-- pv_equiv track=rewrite | github.com/amos-maganyane/document-parser-private | main.py | _parse_certifications
-- ===== SOURCE A (Python) =====
-- from typing import Dict, Any, List, Optional
--
-- def _parse_certifications(text: str) -> List[str]:
--     """Parse certifications section into list of certifications"""
--     if not text:
--         return []
--
--     certifications = []
--     current_cert = []
--
--     lines = text.split('\n')
--     for line in lines:
--         line = line.strip()
--         if not line:
--             if current_cert:
--                 certifications.append(" ".join(current_cert))
--                 current_cert = []
--             continue
--
--         if any(keyword in line.lower() for keyword in [
--             "certification", "certificate", "certified",
--             "license", "credential"
--         ]):
--             if current_cert:
--                 certifications.append(" ".join(current_cert))
--             current_cert = [line]
--         elif current_cert:
--             current_cert.append(line)
--
--     # Add final certification
--     if current_cert:
--         certifications.append(" ".join(current_cert))
--
--     return certifications
-- ===== SOURCE B (Python) =====
-- def _is_cert_heading(line):
--     low = line.lower()
--     return any(k in low for k in (
--         "certification", "certificate", "certified",
--         "license", "credential"))
--
--
-- def _parse_certifications(text):
--     """Parse certifications section into list of certifications"""
--     lines = [ln.strip() for ln in text.split('\n')]
--     result = []
--     i, n = 0, len(lines)
--     while i < n:
--         ln = lines[i]
--         i += 1
--         if ln and _is_cert_heading(ln):
--             group = [ln]
--             while i < n and lines[i] and not _is_cert_heading(lines[i]):
--                 group.append(lines[i])
--                 i += 1
--             result.append(" ".join(group))
--     return result
-- ===== Notes on version B (the rewrite author's own statement) =====
-- stated objective: alternative
-- what changed: Replaces A's mutable accumulator with flush-on-blank/flush-on-keyword logic by a two-phase scanner: strip all lines once, then an index loop that on each keyword line greedily consumes the following run of non-blank non-keyword lines as one group.
import Mathlib
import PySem

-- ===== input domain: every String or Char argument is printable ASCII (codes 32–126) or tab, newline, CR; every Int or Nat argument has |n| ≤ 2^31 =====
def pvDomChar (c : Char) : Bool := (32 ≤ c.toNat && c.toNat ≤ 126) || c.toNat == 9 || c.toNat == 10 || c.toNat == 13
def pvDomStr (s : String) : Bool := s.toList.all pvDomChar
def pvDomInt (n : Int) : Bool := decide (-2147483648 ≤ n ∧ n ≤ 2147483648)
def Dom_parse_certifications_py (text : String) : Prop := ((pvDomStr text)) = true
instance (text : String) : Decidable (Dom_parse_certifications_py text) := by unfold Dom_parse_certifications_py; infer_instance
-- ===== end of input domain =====

-- B restructures A's parse (accumulator with flush-on-blank/flush-on-keyword) as a two-phase
-- scanner: strip all lines, then on each keyword line take the run of following non-blank
-- non-keyword lines as one group; same cost, different decomposition.

-- ===== PORT A =====
-- text.split('\n') (sep is the literal nonempty "\n", so Python's str.split = Chars.splitOn)
def pvSplitNl (text : String) : List String :=
  (PySem.Chars.splitOn text.toList ['\n']).map String.ofList

-- the keyword list and the `any(keyword in line.lower() for keyword in …)` test (shared verbatim by both Pythons)
def pvKeywords : List String :=
  ["certification", "certificate", "certified", "license", "credential"]

def pvHasKeyword (line : String) : Bool :=
  pvKeywords.any (fun k => PySem.Str.isIn k (PySem.Str.lower line))

-- one iteration of A's `for line in lines` loop; state = (certifications, current_cert)
def pvStepA (st : List String × List String) (line : String) : List String × List String :=
  let line := PySem.Str.strip line
  if line = "" then
    if st.2 ≠ [] then (st.1 ++ [PySem.Str.join " " st.2], []) else st
  else if pvHasKeyword line then
    (if st.2 ≠ [] then st.1 ++ [PySem.Str.join " " st.2] else st.1, [line])
  else if st.2 ≠ [] then (st.1, st.2 ++ [line])
  else st

-- the final `if current_cert: certifications.append(...)`
def pvFinishA (st : List String × List String) : List String :=
  if st.2 ≠ [] then st.1 ++ [PySem.Str.join " " st.2] else st.1

def parse_certifications_py (text : String) : List String :=
  if text = "" then []
  else pvFinishA ((pvSplitNl text).foldl pvStepA ([], []))

-- ===== PORT B =====
-- Source B's inner-while predicate: a stripped line that continues the current group
def pvCont (s : String) : Bool := s ≠ "" && !pvHasKeyword s

-- Source B's outer while loop: advance until a keyword line, then consume the run after it
def pvScanB : List String → List String
  | [] => []
  | ln :: rest =>
    if ln ≠ "" ∧ pvHasKeyword ln then
      PySem.Str.join " " (ln :: rest.takeWhile pvCont) :: pvScanB (rest.dropWhile pvCont)
    else pvScanB rest
termination_by ls => ls.length
decreasing_by
  · exact Nat.lt_succ_of_le (List.length_dropWhile_le _ _)
  · exact Nat.lt_succ_of_le (Nat.le_refl _)

def parse_certifications_py_alt (text : String) : List String :=
  pvScanB ((pvSplitNl text).map PySem.Str.strip)

-- ===== PRECONDITION & SPEC =====
def Spec_parse_certifications_py (text : String) (out : List String) : Prop := out = parse_certifications_py_alt text
instance (text : String) (out : List String) : Decidable (Spec_parse_certifications_py text out) := by unfold Spec_parse_certifications_py; infer_instance

-- ===== CLAIM (what is proved, stated in full; the proofs are below) =====
def Claim_equal_parse_certifications_py : Prop := ∀ (text : String), Dom_parse_certifications_py text → Spec_parse_certifications_py text (parse_certifications_py text)

-- ===== LEMMAS AND PROOFS =====

-- The loop invariant relating A's fold state to B's scanner.
theorem pvMain (ls : List String) : ∀ (certs cur : List String),
    pvFinishA (ls.foldl pvStepA (certs, cur)) =
      certs ++ (match cur with
        | [] => pvScanB (ls.map PySem.Str.strip)
        | _ => PySem.Str.join " " (cur ++ (ls.map PySem.Str.strip).takeWhile pvCont) ::
               pvScanB ((ls.map PySem.Str.strip).dropWhile pvCont)) := by
  induction ls with
  | nil =>
    intro certs cur
    cases cur with
    | nil => simp [pvFinishA, pvScanB]
    | cons a t => simp [pvFinishA, pvScanB]
  | cons l tl ih =>
    intro certs cur
    simp only [List.foldl_cons, List.map_cons]
    by_cases h0 : PySem.Str.strip l = ""
    · cases cur with
      | nil =>
        rw [show pvStepA (certs, []) l = (certs, []) by simp [pvStepA, h0]]
        rw [ih certs []]
        simp [pvScanB, h0]
      | cons a t =>
        rw [show pvStepA (certs, a :: t) l = (certs ++ [PySem.Str.join " " (a :: t)], []) by
          simp [pvStepA, h0]]
        rw [ih]
        rw [h0]
        have hc : pvCont "" = false := by simp [pvCont]
        simp [pvScanB, hc]
    · by_cases hk : pvHasKeyword (PySem.Str.strip l) = true
      · cases cur with
        | nil =>
          rw [show pvStepA (certs, []) l = (certs, [PySem.Str.strip l]) by
            simp [pvStepA, h0, hk]]
          rw [ih]
          simp [pvScanB, h0, hk]
        | cons a t =>
          rw [show pvStepA (certs, a :: t) l
              = (certs ++ [PySem.Str.join " " (a :: t)], [PySem.Str.strip l]) by
            simp [pvStepA, h0, hk]]
          rw [ih]
          have hc : pvCont (PySem.Str.strip l) = false := by simp [pvCont, hk]
          simp [pvScanB, h0, hk, hc, List.takeWhile, List.dropWhile]
      · have hc : pvCont (PySem.Str.strip l) = true := by simp [pvCont, h0, hk]
        cases cur with
        | nil =>
          rw [show pvStepA (certs, []) l = (certs, []) by simp [pvStepA, h0, hk]]
          rw [ih certs []]
          simp [pvScanB, h0, hk]
        | cons a t =>
          rw [show pvStepA (certs, a :: t) l = (certs, (a :: t) ++ [PySem.Str.strip l]) by
            simp [pvStepA, h0, hk]]
          rw [ih]
          simp [List.takeWhile, List.dropWhile, hc]

-- ===== VERDICT (by name: the statement is the Claim_ definition above) =====
theorem parse_certifications_py_spec : Claim_equal_parse_certifications_py := by
  intro text _
  unfold Spec_parse_certifications_py parse_certifications_py parse_certifications_py_alt
  by_cases h : text = ""
  · subst h
    have h1 : pvSplitNl "" = [""] := rfl
    have h2 : PySem.Str.strip "" = "" := rfl
    simp [h1, h2, pvScanB]
  · rw [if_neg h, pvMain]
    rfl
++++++++
* _Required action_: Reply with a number alone, the number of lines of the records that hold the word "true".

* _Result_: 3